US Senators Ask DOJ to Investigate RealPage Rent Algorithm

They say rent-setting algorithm "weakens competition," raises prices.

A group of US senators, including Elizabeth Warren and Bernie Sanders, have sent a letter to the Department of Justice urging an investigation of the role RealPage’s Yieldstar algorithm plays in setting rents.

In a letter to Assistant Attorney General Jonathan Kantor, the senators said “institutional investors and rent-setting algorithms” have been inflating housing prices, the Dallas Morning News reported.

“The rise of institutional investors and rent-setting algorithms have weakened competition in the already strained housing market, resulting in substandard services and unnecessarily high housing costs for American families,” the letter stated.

The senators said “the widespread use of anonymized and aggregated proprietary rental data by the country’s largest landlords could result in defacto price-setting by those companies, driving up prices and hurting renters.”

“Given these findings, the DOJ should closely review rent-setting algorithms like YieldStar to determine if they are having anti-competitive effects on local housing markets that have seen increased institutional investor activity,” the letter concluded.

RealPage did not respond to a request for comment.

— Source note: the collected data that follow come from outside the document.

-- pv_equiv track=rewrite | github.com/wjy3452801181-a11y/PayFi-Box | apps/api/app/modules/risk/reason_codes.py | normalize_reason_codes
-- ===== SOURCE A (Python) =====
-- from typing import Iterable
--
-- RISK_REASON_CODE_ORDER = [
--     "BLACKLISTED_BENEFICIARY",
--     "HIGH_RISK_BENEFICIARY",
--     "MEDIUM_RISK_BENEFICIARY",
--     "UNRESOLVED_BENEFICIARY",
--     "HIGH_AMOUNT",
--     "CROSS_BORDER",
--     "SPLIT_PAYMENT",
--     "MISSING_REFERENCE_FOR_TRADE_PAYMENT",
--     "PASS_BASELINE_POLICY",
-- ]
--
-- RISK_REASON_CODE_ALIASES = {
--     "HIGH_RISK_CORRIDOR": "CROSS_BORDER",
--     "MANUAL_REVIEW_REQUIRED": "HIGH_AMOUNT",
--     "SANCTIONS_MATCH": "BLACKLISTED_BENEFICIARY",
-- }
--
-- RISK_REASON_CODE_SET = set(RISK_REASON_CODE_ORDER)
--
-- def normalize_reason_code(code: str) -> str | None:
--     normalized = str(code).strip().upper()
--     normalized = RISK_REASON_CODE_ALIASES.get(normalized, normalized)
--     if normalized in RISK_REASON_CODE_SET:
--         return normalized
--     return None
--
-- def normalize_reason_codes(codes: Iterable[str] | None) -> list[str]:
--     if not codes:
--         return []
--     seen: set[str] = set()
--     normalized_codes: list[str] = []
--     for code in codes:
--         normalized = normalize_reason_code(code)
--         if normalized and normalized not in seen:
--             seen.add(normalized)
--             normalized_codes.append(normalized)
--
--     order_index = {code: idx for idx, code in enumerate(RISK_REASON_CODE_ORDER)}
--     normalized_codes.sort(key=lambda item: order_index.get(item, 999))
--     return normalized_codes
-- ===== SOURCE B (Python) =====
-- RISK_REASON_CODE_ORDER = [
--     "BLACKLISTED_BENEFICIARY",
--     "HIGH_RISK_BENEFICIARY",
--     "MEDIUM_RISK_BENEFICIARY",
--     "UNRESOLVED_BENEFICIARY",
--     "HIGH_AMOUNT",
--     "CROSS_BORDER",
--     "SPLIT_PAYMENT",
--     "MISSING_REFERENCE_FOR_TRADE_PAYMENT",
--     "PASS_BASELINE_POLICY",
-- ]
--
-- RISK_REASON_CODE_ALIASES = {
--     "HIGH_RISK_CORRIDOR": "CROSS_BORDER",
--     "MANUAL_REVIEW_REQUIRED": "HIGH_AMOUNT",
--     "SANCTIONS_MATCH": "BLACKLISTED_BENEFICIARY",
-- }
--
-- RISK_REASON_CODE_SET = set(RISK_REASON_CODE_ORDER)
--
-- def normalize_reason_code(code):
--     normalized = str(code).strip().upper()
--     normalized = RISK_REASON_CODE_ALIASES.get(normalized, normalized)
--     if normalized in RISK_REASON_CODE_SET:
--         return normalized
--     return None
--
-- def normalize_reason_codes(codes):
--     if not codes:
--         return []
--     present = set()
--     for code in codes:
--         normalized = normalize_reason_code(code)
--         if normalized:
--             present.add(normalized)
--     return [code for code in RISK_REASON_CODE_ORDER if code in present]
-- ===== Notes on version B (the rewrite author's own statement) =====
-- stated objective: simpler
-- what changed: B collects the set of normalized valid codes in one pass and then emits RISK_REASON_CODE_ORDER filtered by membership in that set, dropping A's dedup list, order_index dict and the sort entirely.
import Mathlib
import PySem

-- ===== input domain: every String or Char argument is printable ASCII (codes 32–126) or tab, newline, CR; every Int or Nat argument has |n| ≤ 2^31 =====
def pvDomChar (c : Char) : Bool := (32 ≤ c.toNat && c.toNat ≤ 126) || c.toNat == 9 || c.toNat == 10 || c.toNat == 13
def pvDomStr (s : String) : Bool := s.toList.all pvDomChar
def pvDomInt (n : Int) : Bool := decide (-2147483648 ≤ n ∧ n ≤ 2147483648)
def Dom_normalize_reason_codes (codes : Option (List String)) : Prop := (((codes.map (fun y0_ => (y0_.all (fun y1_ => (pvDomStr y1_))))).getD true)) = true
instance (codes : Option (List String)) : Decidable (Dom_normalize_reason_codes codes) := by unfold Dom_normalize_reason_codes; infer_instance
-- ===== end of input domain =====

-- B replaces A's scan-then-sort (dedup list + order_index dict + .sort) by building the set
-- of normalized valid codes in one pass and filtering the fixed canonical order list by membership.

-- module-level context shared by both Pythons
def pvOrder : List String :=
  ["BLACKLISTED_BENEFICIARY", "HIGH_RISK_BENEFICIARY", "MEDIUM_RISK_BENEFICIARY",
   "UNRESOLVED_BENEFICIARY", "HIGH_AMOUNT", "CROSS_BORDER", "SPLIT_PAYMENT",
   "MISSING_REFERENCE_FOR_TRADE_PAYMENT", "PASS_BASELINE_POLICY"]

def pvAliases : PySem.Dict String String :=
  PySem.Dict.ofList
    [("HIGH_RISK_CORRIDOR", "CROSS_BORDER"),
     ("MANUAL_REVIEW_REQUIRED", "HIGH_AMOUNT"),
     ("SANCTIONS_MATCH", "BLACKLISTED_BENEFICIARY")]

def pvCodeSet : PySem.Set String := PySem.Set.ofList pvOrder

def normalize_reason_code (code : String) : Option String :=
  let normalized := PySem.Str.upper (PySem.Str.strip code)
  let normalized := PySem.Dict.getD pvAliases normalized normalized
  if PySem.Set.contains pvCodeSet normalized then some normalized else none

-- ===== PORT A =====
-- {code: idx for idx, code in enumerate(RISK_REASON_CODE_ORDER)}
def pvOrderIndex : PySem.Dict String Int :=
  (PySem.List.enumerate pvOrder 0).foldl (fun d p => d.insert p.2 p.1) PySem.Dict.empty

-- sort key: order_index.get(item, 999)
def pvKey (item : String) : Int := PySem.Dict.getD pvOrderIndex item 999

-- loop body of A: 'if normalized and normalized not in seen: seen.add(...); list.append(...)'
def pvStepA (st : PySem.Set String × List String) (code : String) : PySem.Set String × List String :=
  match normalize_reason_code code with
  | some n => if n ≠ "" ∧ PySem.Set.contains st.1 n = false
              then (PySem.Set.add st.1 n, st.2 ++ [n]) else st
  | none => st

def normalize_reason_codes (codes : Option (List String)) : List String :=
  match codes with
  | none => []
  | some cs =>
    if cs = [] then []
    else
      let st := cs.foldl pvStepA (PySem.Set.empty, [])
      PySem.List.sorted st.2 pvKey false

-- ===== PORT B =====
-- loop body of B: 'if normalized: present.add(normalized)'
def pvStepB (s : PySem.Set String) (code : String) : PySem.Set String :=
  match normalize_reason_code code with
  | some n => if n ≠ "" then PySem.Set.add s n else s
  | none => s

def normalize_reason_codes_alt (codes : Option (List String)) : List String :=
  match codes with
  | none => []
  | some cs =>
    if cs = [] then []
    else
      let present := cs.foldl pvStepB PySem.Set.empty
      pvOrder.filter (fun c => PySem.Set.contains present c)

-- ===== PRECONDITION & SPEC =====
def Spec_normalize_reason_codes (codes : Option (List String)) (out : List String) : Prop := out = normalize_reason_codes_alt codes
instance (codes : Option (List String)) (out : List String) : Decidable (Spec_normalize_reason_codes codes out) := by unfold Spec_normalize_reason_codes; infer_instance

-- ===== CLAIM (what is proved, stated in full; the proofs are below) =====
def Claim_equal_normalize_reason_codes : Prop := ∀ (codes : Option (List String)), Dom_normalize_reason_codes codes → Spec_normalize_reason_codes codes (normalize_reason_codes codes)

-- ===== LEMMAS AND PROOFS =====

lemma nrc_some (code n : String) (h : normalize_reason_code code = some n) :
    n ∈ pvOrder ∧ n ≠ "" := by
  unfold normalize_reason_code at h
  simp only [] at h
  split at h
  · rename_i hc
    injection h with h'
    rw [h'] at hc
    have hord : n ∈ pvOrder := (PySem.Set.mem_ofList _ _).mp ((PySem.Set.contains_iff _ _).mp hc)
    refine ⟨hord, ?_⟩
    unfold pvOrder at hord
    simp at hord
    rcases hord with h|h|h|h|h|h|h|h|h <;> subst h <;> decide
  · exact absurd h (by simp)

lemma stepA_none (st : PySem.Set String × List String) (c : String)
    (h : normalize_reason_code c = none) : pvStepA st c = st := by
  unfold pvStepA; rw [h]

lemma stepB_none (s : PySem.Set String) (c : String)
    (h : normalize_reason_code c = none) : pvStepB s c = s := by
  unfold pvStepB; rw [h]

lemma stepA_some (st : PySem.Set String × List String) (c n : String)
    (h : normalize_reason_code c = some n) (hne : n ≠ "") :
    pvStepA st c = if PySem.Set.contains st.1 n = false
                   then (PySem.Set.add st.1 n, st.2 ++ [n]) else st := by
  unfold pvStepA; rw [h]; dsimp only
  by_cases hp : PySem.Set.contains st.1 n = false
  · rw [if_pos ⟨hne, hp⟩, if_pos hp]
  · rw [if_neg (fun hh => hp hh.2), if_neg hp]

lemma stepB_some (s : PySem.Set String) (c n : String)
    (h : normalize_reason_code c = some n) (hne : n ≠ "") :
    pvStepB s c = PySem.Set.add s n := by
  unfold pvStepB; rw [h]; dsimp only; rw [if_pos hne]

-- the joint invariant of the two loops
lemma pv_loop (cs : List String) :
    ∀ (seen : PySem.Set String) (acc : List String) (present : PySem.Set String),
    (∀ x, x ∈ seen ↔ x ∈ acc) → acc.Nodup → (∀ x ∈ acc, x ∈ pvOrder) →
    (∀ x, x ∈ present ↔ x ∈ acc) →
    (∀ x, x ∈ (cs.foldl pvStepA (seen, acc)).1 ↔ x ∈ (cs.foldl pvStepA (seen, acc)).2) ∧
    (cs.foldl pvStepA (seen, acc)).2.Nodup ∧
    (∀ x ∈ (cs.foldl pvStepA (seen, acc)).2, x ∈ pvOrder) ∧
    (∀ x, x ∈ cs.foldl pvStepB present ↔ x ∈ (cs.foldl pvStepA (seen, acc)).2) := by
  induction cs with
  | nil => intro seen acc present h1 h2 h3 h4; exact ⟨h1, h2, h3, h4⟩
  | cons c rest ih =>
    intro seen acc present h1 h2 h3 h4
    simp only [List.foldl_cons]
    rcases hc : normalize_reason_code c with _ | n
    · rw [stepA_none _ _ hc, stepB_none _ _ hc]
      exact ih seen acc present h1 h2 h3 h4
    · have hn := nrc_some c n hc
      rw [stepA_some _ _ _ hc hn.2, stepB_some _ _ _ hc hn.2]
      by_cases hmem : n ∈ acc
      · have hcont : PySem.Set.contains seen n = true :=
          (PySem.Set.contains_iff _ _).mpr ((h1 n).mpr hmem)
        rw [if_neg (by rw [hcont]; simp), PySem.Set.add_of_mem ((h4 n).mpr hmem)]
        exact ih seen acc present h1 h2 h3 h4
      · have hcont : PySem.Set.contains seen n = false := by
          by_contra h
          exact hmem ((h1 n).mp ((PySem.Set.contains_iff _ _).mp (by simpa using h)))
        rw [if_pos hcont]
        apply ih
        · intro x; rw [PySem.Set.mem_add]; simp [h1 x]
        · exact List.Nodup.append h2 (List.nodup_singleton n) (fun a ha hb => by simp at hb; exact hmem (hb ▸ ha))
        · intro x hx
          rcases List.mem_append.mp hx with h | h
          · exact h3 x h
          · simp at h; subst h; exact hn.1
        · intro x; rw [PySem.Set.mem_add]; simp [h4 x]

lemma pv_orderIndex_pairwise : pvOrder.Pairwise (fun a b => pvKey a < pvKey b) := by decide

lemma pv_order_nodup : pvOrder.Nodup := by decide

lemma pv_main (cs : List String) :
    PySem.List.sorted (cs.foldl pvStepA (PySem.Set.empty, [])).2 pvKey false =
      pvOrder.filter (fun c => PySem.Set.contains (cs.foldl pvStepB PySem.Set.empty) c) := by
  obtain ⟨h1, h2, h3, h4⟩ := pv_loop cs PySem.Set.empty [] PySem.Set.empty
    (by simp [PySem.Set.empty]) (by simp) (by simp) (by simp [PySem.Set.empty])
  apply PySem.List.sorted_eq_of_perm_of_pairwise_lt
  · rw [List.perm_ext_iff_of_nodup (List.Nodup.filter _ pv_order_nodup) h2]
    intro x
    simp only [List.mem_filter, PySem.Set.contains_eq_listContains, List.contains_iff_mem]
    constructor
    · rintro ⟨_, hx⟩; exact (h4 x).mp hx
    · intro hx; exact ⟨h3 x hx, (h4 x).mpr hx⟩
  · exact List.Pairwise.sublist List.filter_sublist pv_orderIndex_pairwise

-- ===== VERDICT (by name: the statement is the Claim_ definition above) =====
theorem normalize_reason_codes_spec : Claim_equal_normalize_reason_codes := by
  intro codes _
  unfold Spec_normalize_reason_codes normalize_reason_codes normalize_reason_codes_alt
  match codes with
  | none => rfl
  | some cs =>
    by_cases h : cs = []
    · simp [h]
    · simp only [h]
      exact pv_main cs
-- ===== PRECONDITION & SPEC =====
-- Pre_ excludes inputs where Python A raises IndexError: an empty or non-rectangular grid, or a
-- source outside the wrapped index range (unless src ∈ targets, where A returns before indexing).
-- Non-rectangular grids on which the search happens not to reach a short row are also excluded:
-- whether such a grid raises depends on the search's reach, which has no closed form.
def Pre_dfs_trace_to_nearest_py (cells : List (List Int)) (src : Int × Int) (targets : List (Int × Int)) : Prop :=
  src ∈ targets ∨
  (cells ≠ [] ∧ 0 < cells.headI.length ∧
    (∀ row ∈ cells, row.length = cells.headI.length) ∧
    -(cells.length : Int) ≤ src.1 ∧ src.1 < cells.length ∧
    -(cells.headI.length : Int) ≤ src.2 ∧ src.2 < cells.headI.length)
instance (cells : List (List Int)) (src : Int × Int) (targets : List (Int × Int)) : Decidable (Pre_dfs_trace_to_nearest_py cells src targets) := by unfold Pre_dfs_trace_to_nearest_py; infer_instance

def pvWitness_dfs_trace_to_nearest_py : List (List Int) × (Int × Int) × (List (Int × Int)) :=
  ([[0, 0], [0, 0]], (0, 0), [(1, 1)])

def Spec_dfs_trace_to_nearest_py (cells : List (List Int)) (src : Int × Int) (targets : List (Int × Int)) (out : Option (List (Int × Int))) : Prop := out = dfs_trace_to_nearest_py_alt cells src targets
instance (cells : List (List Int)) (src : Int × Int) (targets : List (Int × Int)) (out : Option (List (Int × Int))) : Decidable (Spec_dfs_trace_to_nearest_py cells src targets out) := by unfold Spec_dfs_trace_to_nearest_py; infer_instance

-- ===== CLAIM (what is proved, stated in full; the proofs are below) =====
def Claim_equal_dfs_trace_to_nearest_py : Prop := ∀ (cells : List (List Int)) (src : Int × Int) (targets : List (Int × Int)), Dom_dfs_trace_to_nearest_py cells src targets → Pre_dfs_trace_to_nearest_py cells src targets → Spec_dfs_trace_to_nearest_py cells src targets (dfs_trace_to_nearest_py cells src targets)

-- ===== LEMMAS AND PROOFS =====

-- Both ports are proved equal to this intermediate path-stack machine (path top at the HEAD):
-- rescan the top cell's neighbor list for the first unvisited one; push it or pop and record.
def pvScanB (nbs : List (Int × Int)) (visited : PySem.Set (Int × Int)) : Option (Int × Int) :=
  match nbs with
  | [] => none
  | nb :: rest => if visited.contains nb then pvScanB rest visited else some nb

def pvLoopB (cells : List (List Int)) (targets : List (Int × Int)) :
    Nat → List (Int × Int) → PySem.Set (Int × Int) → List (Int × Int) →
    Option (List (Int × Int))
  | 0, _, _, _ => none
  | _ + 1, [], _, _ => none
  | fuel + 1, cur :: restpath, visited, trace =>
    match pvScanB (pvOpenNeighbors cells cur) visited with
    | some nb =>
      let visited' := visited.add nb
      let trace' := trace ++ [nb]
      if targets.contains nb then some trace'
      else pvLoopB cells targets fuel (nb :: cur :: restpath) visited' trace'
    | none =>
      match restpath with
      | [] => none
      | p :: rest' => pvLoopB cells targets fuel (p :: rest') visited (trace ++ [p])

-- the cache only ever stores correct neighbor lists
def pvCacheOK (cells : List (List Int)) (cache : PySem.Dict (Int × Int) (List (Int × Int))) : Prop :=
  ∀ p l, cache.get? p = some l → l = pvOpenNeighbors cells p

The DOJ’s Antitrust Division started a probe of RealPage last year, after non-profit ProPublica published the results of an investigation which said the Richardson, TX-based company’s revenue management proptech enabled some of the largest property management firms to illegally share data and act as a “cartel” artificially inflating rents in violation of federal law.

ProPublica’s expose was the basis for two federal class action lawsuits, one filed by apartment renters in Washington and California and the other by a University of Washington student alleging collusion on student housing rents.

According to RealPage’s website, YieldStar software combines lease transaction data from more than 13.5M units and uses AI-driven algorithms to “unlock hundreds of basis points of hidden yield through price optimization.”

The company claims its algorithms enable new users to achieve “up to 400% in year-one ROI” for owners, operators and investors.

ProPublica’s article quotes RealPage execs boasting at a CRE conference that the company’s data analytic tool, used to suggest daily prices for open apartment units, has been driving double-digit rent increases across the country.

ProPublica said RealPage’s 2017 acquisition of The Rainmaker Group’s Lease Rent Option business had effectively given the Texas firm a monopoly on predictive analytics used to set rent prices, expanding RealPage’s client base to 31,700 customers.

“The ProPublica article contains inaccuracies and is misleading. RealPage completely disagrees with its conclusions,” RealPage said, in a statement provided to GlobeSt after the first class action lawsuit was filed.

“We strongly deny the allegations and will vigorously defend against the lawsuit,” the proptech firm said.

“The ProPublica article repeatedly takes information out of context and ignores key facts to craft a distorted picture of how revenue management software works,” RealPage told GlobeSt.

“The article prominently states that ‘RealPage discourages bargaining with renters’ while ignoring the big reason why many housing providers prefer bottom-line pricing,” RealPage said.

“Negotiating rent opens up the possibility of providing different renters with different pricing for the same housing unit, which can put housing providers squarely in violation of federal Fair Housing laws. Fair housing compliance is one of the reasons why revenue management software exists,” the proptech firm said.

“RealPage’s revenue management software is purposely built to be legally compliant,” the company’s statement said. “It focuses on the internal supply and demand dynamics at a particular property and does not consider or have any visibility into availability (supply) at competing properties.”

RealPage’s statement noted that “revenue management is commonly used across many industries, and innovations in this area have been to the mutual benefit of both consumers and vendors.”

“RealPage’s software is but one of a number of such tools available in the marketplace to property operators across the US,” the company said.